EU/3/14/1291 - orphan designation for treatment of gastric cancer

Gastric cancer is a cancer that starts in the stomach, generally in the glandular cells lining the inside of the stomach. Gastric cancer is often detected late as the early signs of the disease are the same as those of less serious stomach conditions (such as heartburn, gas and excessive belching). At a later stage, gastric cancer causes unexplained weight loss, loss of appetite and general decline in health. Bleeding can occur, leading to anaemia (low red blood cell counts). Men are about twice as likely to develop the disease as women.

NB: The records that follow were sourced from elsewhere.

-- handling of a single ordinary head character, given the invariant for the tail
lemma pvA_if (n : Nat)
    (ih : ∀ (cs cur : List Char) (acc : List (List Char)), cs.length ≤ n →
      pvG (PySem.Chars.splitlines.go pvIsB cs cur acc)
        = pvG acc.reverse ++ (cur.reverse.takeWhile pvNS).filter pvP
            ++ pvClean (cur.contains ';') cs)
    (c : Char) (R cur : List Char) (acc : List (List Char)) (hlen : R.length ≤ n) :
    pvG (if pvIsB c then PySem.Chars.splitlines.go pvIsB R [] (cur.reverse :: acc)
          else PySem.Chars.splitlines.go pvIsB R (c :: cur) acc)
      = pvG acc.reverse ++ (cur.reverse.takeWhile pvNS).filter pvP
          ++ pvClean (cur.contains ';') (c :: R) := by
  rcases hb : pvIsB c with _ | _
  · -- ordinary (non-boundary) character
    rw [if_neg (by simp)]
    rw [ih R (c :: cur) acc hlen]
    rw [List.reverse_cons]
    rcases Decidable.em (c = ';') with hcs | hcs
    · subst hcs
      have h1 : ((';' : Char) :: cur).contains ';' = true := by
        simp
      rw [h1]
      have h2 : pvClean (cur.contains ';') (';' :: R) = pvClean true R := by
        simp [pvClean, show pvIsB ';' = false from rfl]
      rw [h2]
      rcases Decidable.em ((';' : Char) ∈ cur) with hm | hm
      · rw [pvTakeWhile_append_mem cur.reverse [';'] (by simpa using hm)]
      · rw [pvTakeWhile_append_not_mem cur.reverse [';'] (by simpa using hm)]
        rw [pvTakeWhile_self cur.reverse (by simpa using hm)]
        simp [pvNS]
    · -- c is an ordinary non-';' character
      have hbeq : (c == (';' : Char)) = false := by
        rw [Bool.eq_iff_iff]; simp [hcs]
      have hbeq2 : ((';' : Char) == c) = false := by
        rw [Bool.eq_iff_iff]; simp
        intro hh; exact hcs hh.symm
      have h1 : (c :: cur).contains ';' = cur.contains ';' := by
        simp only [List.contains_cons, hbeq2, Bool.false_or]
      rw [h1]
      rcases hcom : cur.contains ';' with _ | _
      · -- not in a comment
        have hm : (';' : Char) ∉ cur := by
          intro hmm
          have h9 := List.contains_iff_mem.mpr hmm
          rw [hcom] at h9
          exact Bool.false_ne_true h9
        rw [pvTakeWhile_append_not_mem cur.reverse [c] (by simpa using hm)]
        have h4 : ([c] : List Char).takeWhile pvNS = [c] := by
          simp [pvNS, hbeq]
        rw [h4, List.filter_append]
        rw [pvTakeWhile_self cur.reverse (by simpa using hm)]
        rcases hac : pvAllowed.contains c with _ | _
        · have hmem : c ∉ pvAllowed := by
            intro hmm
            have h9 := List.contains_iff_mem.mpr hmm
            rw [hac] at h9
            exact Bool.false_ne_true h9
          have hpc : pvP c = false := by rw [pvP_eq, hac]
          have h5 : ([c] : List Char).filter pvP = [] := by simp [List.filter, hpc]
          have h7 : pvClean false (c :: R) = pvClean false R := by
            simp [pvClean, hb, hcs, hmem]
          rw [h5, h7]
          simp
        · have hmem : c ∈ pvAllowed := List.contains_iff_mem.mp hac
          have hpc : pvP c = true := by rw [pvP_eq, hac]
          have h5 : ([c] : List Char).filter pvP = [c] := by simp [List.filter, hpc]
          have h7 : pvClean false (c :: R) = c :: pvClean false R := by
            simp [pvClean, hb, hcs, hmem]
          rw [h5, h7]
          simp [List.append_assoc]
      · -- inside a comment
        have hm : (';' : Char) ∈ cur := List.contains_iff_mem.mp hcom
        rw [pvTakeWhile_append_mem cur.reverse [c] (by simpa using hm)]
        have h2 : pvClean true (c :: R) = pvClean true R := by
          simp [pvClean, hb, hcs]
        rw [h2]
  · -- boundary character
    rw [if_pos rfl]
    rw [ih R [] (cur.reverse :: acc) hlen]
    rw [List.reverse_cons, pvG_append]
    have hbc : pvClean (cur.contains ';') (c :: R) = pvClean false R := by
      simp [pvClean, hb]
    rw [hbc]
    simp [pvG]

Gastric cancer is a serious and life-threatening illness that is associated with shortened life expectancy.

At the time of designation, gastric cancer affected approximately 2.4 in 10,000 people in the European Union (EU). This was equivalent to a total of around 123,000 people*, and is below the ceiling for orphan designation, which is 5 people in 10,000. This is based on the information provided by the sponsor and the knowledge of the Committee for Orphan Medicinal Products (COMP).

*Disclaimer: For the purpose of the designation, the number of patients affected by the condition is estimated and assessed on the basis of data from the European Union (EU 28), Norway, Iceland and Liechtenstein. This represents a population of 511,100,000 (Eurostat 2014).

At the time of designation, some patients with gastric cancer were treated with surgery to remove part or the whole of the stomach. Chemotherapy (medicines to treat cancer) was generally used after surgery or on its own if surgery was not possible or the disease had spread to other parts of the body. Several chemotherapy medicines were authorised in the EU for use in gastric cancer, such as capecitabine, cisplatin, docetaxel, doxorubicin, epirubicin, 5-fluorouracil, mitomycin and trastuzumab. They were often used in combination.

The sponsor has provided sufficient information to show that rilotumumab might be of significant benefit for patients with gastric cancer because early clinical studies show that it may improve the survival of patients when used in combination with standard treatment. This assumption will need to be confirmed at the time of marketing authorisation, in order to maintain the orphan status.

Rilotumumab is a monoclonal antibody (a type of protein) that has been designed to recognise and attach to a protein called 'human hepatocyte growth factor/scatter factor' (HGF/SF), which is involved in the growth and survival of cells. High levels of HGF have been found in some cancers including gastric cancer. By attaching to HGF, rilotumumab is expected to block its action, thereby slowing down the growth and spread of the cancer cells.

The effects of rilotumumab have been evaluated in experimental models.

At the time of submission of the application for orphan designation, clinical trials with rilotumumab in patients with gastric cancer were ongoing.

At the time of submission, rilotumumab was not authorised anywhere in the EU for gastric cancer. Orphan designation of rilotumumab had been granted in the United States for this condition.

In accordance with Regulation (EC) No 141/2000 of 16 December 1999, the COMP adopted a positive opinion on 12 June 2014 recommending the granting of this designation.

• the seriousness of the condition;
• the existence of alternative methods of diagnosis, prevention or treatment;
• either the rarity of the condition (affecting not more than 5 in 10,000 people in the EU) or insufficient returns on investment.

Designated orphan medicinal products are products that are still under investigation and are considered for orphan designation on the basis of potential activity. An orphan designation is not a marketing authorisation. As a consequence, demonstration of quality, safety and efficacy is necessary before a product can be granted a marketing authorisation.